Silja Häusermann about winning the 2004-Prize:
"Winning the Prize made quite a few people take notice of my research and of the arguments I wanted to make. It has helped me enormously in being admitted and getting funding for a research stay in the US. It is a crucial early single-authored publication in a well-known peer-reviewed journal, and it turned out to be an important "signal" in academia, both for people within and outside of the welfare state research community. Last but not least, it made me belief that my Ph.D. research was not completely on the wrong track and gave me the confidence to consider a professional future in academia in the longer run."

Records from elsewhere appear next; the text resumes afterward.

theorem iter_spec (g : List (List Int)) (hpre : Pre_eventualSafeNodes g) :
    ∀ (f : Nat) (safe : List Bool),
    safe.length = g.length →
    (∀ j : Nat, j < g.length → safe.getD j false = true → Safe g (j : Int)) →
    g.length < f + trueCount safe →
    (esnIter g g.length f safe).length = g.length ∧
    (∀ j : Nat, j < g.length → (esnIter g g.length f safe).getD j false = true → Safe g (j : Int)) ∧
    (∀ v : Int, 0 ≤ v → v < (g.length : Int) →
      ¬(PySem.List.pyGetD (esnIter g g.length f safe) v false = false ∧
        esnAll (esnIter g g.length f safe) (esnSucc g v) = true)) := by
  intro f
  induction f with
  | zero =>
    intro safe hlen _ hfuel
    have h1 := trueCount_le safe
    exact absurd hfuel (by omega)
  | succ f ihf =>
    intro safe hlen hsound hfuel
    obtain ⟨s1, s2, s3, s5, s7⟩ := sweep_spec g hpre safe hlen
    cases hch : (esnSweep g g.length safe).2 with
    | false =>
      obtain ⟨hsame, hfix⟩ := s5 hch
      have hres : esnIter g g.length (f+1) safe = safe := by
        simp only [esnIter]
        rw [hch]
        simp [hsame]
      rw [hres]
      refine ⟨hlen, hsound, ?_⟩
      intro v h0 h1
      exact hfix v ((PySem.List.mem_pyRange_one).mpr ⟨h0, h1⟩)
    | true =>
      have hres : esnIter g g.length (f+1) safe = esnIter g g.length f (esnSweep g g.length safe).1 := by
        simp only [esnIter]
        rw [hch]
        simp
      rw [hres]
      refine ihf (esnSweep g g.length safe).1 s1 (s3 hsound) ?_
      have := s7 hch
      omega

theorem complete_spec (g : List (List Int)) (hpre : Pre_eventualSafeNodes g) (R : List Bool)
    (hlen : R.length = g.length)
    (hfix : ∀ v : Int, 0 ≤ v → v < (g.length : Int) →
      ¬(PySem.List.pyGetD R v false = false ∧ esnAll R (esnSucc g v) = true)) :
    ∀ (k : Nat) (v : Int), 0 ≤ v → v < (g.length : Int) → SafeAt g k v →
      R.getD v.toNat false = true := by
  intro k
  induction k with
  | zero => intro v _ _ h; exact h.elim
  | succ k ihk =>
    intro v h0 h1 hs
    have hrow : ∀ w ∈ esnSucc g v, 0 ≤ w ∧ w < (g.length : Int) :=
      row_inrange_of_safe g hpre h0 h1 (fun w hw _ => ⟨k, hs w hw⟩)
    have hall : esnAll R (esnSucc g v) = true := by
      rw [esnAll_iff]
      intro w hw
      obtain ⟨hw0, hw1⟩ := hrow w hw
      have ht := ihk w hw0 hw1 (hs w hw)
      rw [PySem.List.pyGet?_eq_some_getElem R hw0 (by omega)]
      have hgd : R.getD w.toNat false = R[w.toNat] := by
        rw [List.getD_eq_getElem?_getD, List.getElem?_eq_getElem (by omega)]
        rfl
      rw [hgd] at ht
      rw [ht]
    have hnf := hfix v h0 h1
    rw [pyGetD_getD false R v h0] at hnf
    cases hgd : R.getD v.toNat false
    · exact absurd ⟨hgd, hall⟩ hnf
    · rfl
-- ===== VERDICT (by name: the statement is the Claim_ definition above) =====
theorem eventualSafeNodes_spec : Claim_equal_eventualSafeNodes := by
  intro g _ hpre
  unfold Spec_eventualSafeNodes
  have houtN : ∀ v : Int, 0 ≤ v → v < (g.length : Int) →
      (((PySem.List.enumerate g).foldl (fun d p => d.insert p.1 p.2)
        (PySem.Dict.empty : PySem.Dict Int (List Int)))).get? v = some (esnSucc g v) :=
    fun v h0 h1 => outN_get? h0 h1
  have hrep_len : (List.replicate g.length false).length = g.length := by simp
  have hrep_sound : ∀ j : Nat, j < g.length →
      (List.replicate g.length false).getD j false = true → Safe g (j : Int) := by
    intro j hj h
    rw [List.getD_eq_getElem?_getD, List.getElem?_replicate, if_pos hj] at h
    cases h
  have hrep_count : trueCount (List.replicate g.length false) = 0 := by
    unfold trueCount
    rw [List.countP_eq_zero]
    intro a ha
    simp [List.eq_of_mem_replicate ha]
  obtain ⟨hSlen, hSsound, hSfix⟩ :=
    iter_spec g hpre (g.length + 1) (List.replicate g.length false) hrep_len hrep_sound
      (by rw [hrep_count]; omega)
  set S := esnIter g g.length (g.length + 1) (List.replicate g.length false) with hS
  have hφ : ∀ v : Int, 0 ≤ v → v < (g.length : Int) →
      ((PySem.List.pyGetD S v false) = true ↔ Safe g v) := by
    intro v h0 h1
    rw [pyGetD_getD false S v h0]
    constructor
    · intro h
      have hres := hSsound v.toNat (by omega) h
      rwa [show ((v.toNat : Nat) : Int) = v by omega] at hres
    · rintro ⟨k, hk⟩
      exact complete_spec g hpre S hSlen hSfix k v h0 h1 hk
  have hA : eventualSafeNodes g =
      PySem.List.sorted ((PySem.List.pyRange 0 (g.length : Int) 1).filter
        (fun v => PySem.List.pyGetD S v false)) (fun x => x) false := by
    simp only [eventualSafeNodes]
    congr 1
    have := a_fold_spec g _ houtN hpre (fun v => PySem.List.pyGetD S v false) hφ
      (PySem.List.pyRange 0 (g.length : Int) 1) [] PySem.Dict.empty
      (fun v hv => by have := (PySem.List.mem_pyRange_one).mp hv; omega)
      (by intro v b h; rw [PySem.Dict.get?_empty] at h; cases h)
    simpa using this
  have hsorted : PySem.List.sorted ((PySem.List.pyRange 0 (g.length : Int) 1).filter
        (fun v => PySem.List.pyGetD S v false)) (fun x => x) false
      = (PySem.List.pyRange 0 (g.length : Int) 1).filter (fun v => PySem.List.pyGetD S v false) := by
    apply PySem.List.sorted_eq_self_of_pairwise
    exact ((PySem.List.pairwise_lt_pyRange_one _ _).filter _).imp le_of_lt
  have hB : eventualSafeNodes_alt g
      = (PySem.List.pyRange 0 (g.length : Int) 1).filter (fun v => PySem.List.pyGetD S v false) := by
    simp only [eventualSafeNodes_alt]
    rw [← hS]
    have := PySem.List.foldl_append_if_eq_filter (fun v => PySem.List.pyGetD S v false)
      (l := PySem.List.pyRange 0 (g.length : Int) 1) (acc := ([] : List Int))
    simpa using this
  rw [hA, hsorted, hB]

Ingela Naumann about winning the 2003-Prize:
"I certainly did not think my research was good or original enough for a prize - and I know many students feel the same about their own work. In fact, it was a friend of mine who persuaded me to send my paper to ESPAnet on the very last day of submission. The Prize was, of course, a great confidence-booster, and it has encouraged me to keep developing my own ideas irrespective of what's "en vogue" in my research field at any particular time. It has basically been my entry ticket into academia. It's brought me many interesting offers to co-operate in research projects and an open-ended lectureship even before I had finished my PhD."